Self-deportation is a concept supported by many conservatives as one of the chief means of reducing the number of people who have illegally entered the country and broken any number of laws in order to obtain employment, government benefits, or healthcare services.

Self-deportation is an idea supporting the belief that individuals here illegally will voluntarily leave the country, as they discover that what they illegally entered the country for his unavailable to them. This is achieved through what is often referred to as demagnetization, an attempt to remove the incentives available to those illegally in the country.

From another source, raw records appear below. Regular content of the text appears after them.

-- pv_equiv track=rewrite | github.com/pypi-data/pypi-mirror-350 | packages/webinfo-retriever/webinfo_retriever-2.1.0.tar.gz/webinfo_retriever-2.1.0/webinfo_retriever/core/response_generator.py | _truncate_response
-- ===== SOURCE A (Python) =====
-- def _truncate_response(response: str, max_length: int) -> str:
--     """Truncate response while preserving structure."""
--     if len(response) <= max_length:
--         return response
--
--     lines = response.split('\n')
--     truncated_lines = []
--     current_length = 0
--
--     for line in lines:
--         if current_length + len(line) + 1 > max_length:
--             break
--         truncated_lines.append(line)
--         current_length += len(line) + 1
--
--     truncated_response = '\n'.join(truncated_lines)
--     if len(truncated_response) < len(response):
--         truncated_response += "\n\n[Response truncated due to length limits]"
--
--     return truncated_response
-- ===== SOURCE B (Python) =====
-- def _truncate_response(response: str, max_length: int) -> str:
--     """Truncate response at the last newline that fits, by a backward character scan."""
--     if len(response) <= max_length:
--         return response
--
--     # Since len(response) > max_length, the kept prefix must end just before a
--     # newline whose index is at most max_length - 1 (each kept line costs
--     # len(line)+1 including its newline).  Scan backwards for that newline.
--     p = max_length - 1
--     while p >= 0 and response[p] != '\n':
--         p -= 1
--
--     truncated_response = response[:p] if p >= 0 else ''
--     if len(truncated_response) < len(response):
--         truncated_response += "\n\n[Response truncated due to length limits]"
--
--     return truncated_response
-- ===== Notes on version B (the rewrite author's own statement) =====
-- stated objective: alternative
-- what changed: Replaces A's split-into-lines + forward accumulate-and-break scan by a direct backward character scan: since each kept line costs len+1, the kept prefix must end just before a newline at index <= max_length-1, so B searches backwards from max_length-1 for that newline and slices the raw string, never splitting or joining lines.
import Mathlib
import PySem

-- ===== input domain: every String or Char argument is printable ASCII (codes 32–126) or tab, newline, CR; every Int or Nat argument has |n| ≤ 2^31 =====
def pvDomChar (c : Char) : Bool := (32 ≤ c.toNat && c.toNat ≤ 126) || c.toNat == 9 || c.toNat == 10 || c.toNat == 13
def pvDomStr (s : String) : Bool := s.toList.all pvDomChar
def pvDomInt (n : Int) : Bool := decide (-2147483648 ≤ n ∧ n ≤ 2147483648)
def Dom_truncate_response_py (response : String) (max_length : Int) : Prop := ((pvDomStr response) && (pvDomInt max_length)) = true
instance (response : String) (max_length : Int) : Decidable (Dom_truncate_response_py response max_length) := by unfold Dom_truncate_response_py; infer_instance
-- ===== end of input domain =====

-- B replaces A's split-into-lines + forward accumulate-and-break scan by a backward character
-- scan for the last newline at index ≤ max_length-1 followed by one slice (alternative decomposition).

-- ===== PORT A =====
-- A's for-loop with break: keep lines while cumulative (len+1) stays ≤ max_length
def truncALoop (max_length : Int) : List String → Int → List String
  | [], _ => []
  | l :: rest, cur =>
    if cur + PySem.Str.len l + 1 > max_length then []
    else l :: truncALoop max_length rest (cur + PySem.Str.len l + 1)

def truncate_response_py (response : String) (max_length : Int) : String :=
  if PySem.Str.len response ≤ max_length then response
  else
    let lines := (PySem.Str.split? response "\n").getD []
    let truncated_lines := truncALoop max_length lines 0
    let truncated_response := PySem.Str.join "\n" truncated_lines
    if PySem.Str.len truncated_response < PySem.Str.len response then
      truncated_response ++ "\n\n[Response truncated due to length limits]"
    else truncated_response

-- ===== PORT B =====
-- B's while loop: p -= 1 while p >= 0 and response[p] != '\n'.  The index read is via pyGet?;
-- at B's call site p < len(response) always holds, so the `none` case is never reached.
def truncBScan (cs : List Char) (p : Int) : Int :=
  if h : 0 ≤ p ∧ PySem.List.pyGet? cs p ≠ some '\n' then truncBScan cs (p - 1) else p
termination_by (p + 1).toNat
decreasing_by have := h.1; omega

def truncate_response_py_alt (response : String) (max_length : Int) : String :=
  if PySem.Str.len response ≤ max_length then response
  else
    let p := truncBScan response.toList (max_length - 1)
    let truncated_response := if 0 ≤ p then PySem.Str.slice response none (some p) else ""
    if PySem.Str.len truncated_response < PySem.Str.len response then
      truncated_response ++ "\n\n[Response truncated due to length limits]"
    else truncated_response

Self-deportation requires the enactment of no laws, only that current immigration, employment, and other laws already on the books be enforced. The chief magnet drawing illegal aliens to the United States is employment. Some employers often overlook or ignore the immigration status of workers, instead opting for the cheap labor provided by them. Often, these employees work off the books and pay no taxes. This practice hurts American workers as it reduces available jobs for US citizens and legal immigrants, as well as by artificially deflating the wage rate.

Self-deportation is the chief means by which the United States will be able to reduce the number of illegal immigrants in the country. Critics of those who favor strong anti-illegal immigration policies routinely state that it is impossible to "round up" and deport over 10 million illegal aliens. The answer to this is self-deportation, as the ability to live illegally in the country no longer becomes beneficial, and entering the country through proper means is beneficial.

There is some evidence that the concept of self-deportation works. The Pew Hispanic Center released a study in early 2012 that estimated the number of illegal immigrants from Mexico living in the United States dropped by roughly 1 million people, or about 15%, from 2007 to 2012. The chief explanation was the lack of jobs due to the recession and downturn in the economy. Unable to find work, these people self-deported. Similarly, making jobs unavailable to these illegal immigrants through tougher employment enforcement would have a similar effect.

People in favor of the concept of self-deportation typically favor strict immigration laws, a closed border, employment verification programs such as e-verify, and an increase in legal immigration. The increase in support for legal immigration highlights conservative efforts to support the rule of law and respect for the talents and ethics of those who wish to become US citizens the right way.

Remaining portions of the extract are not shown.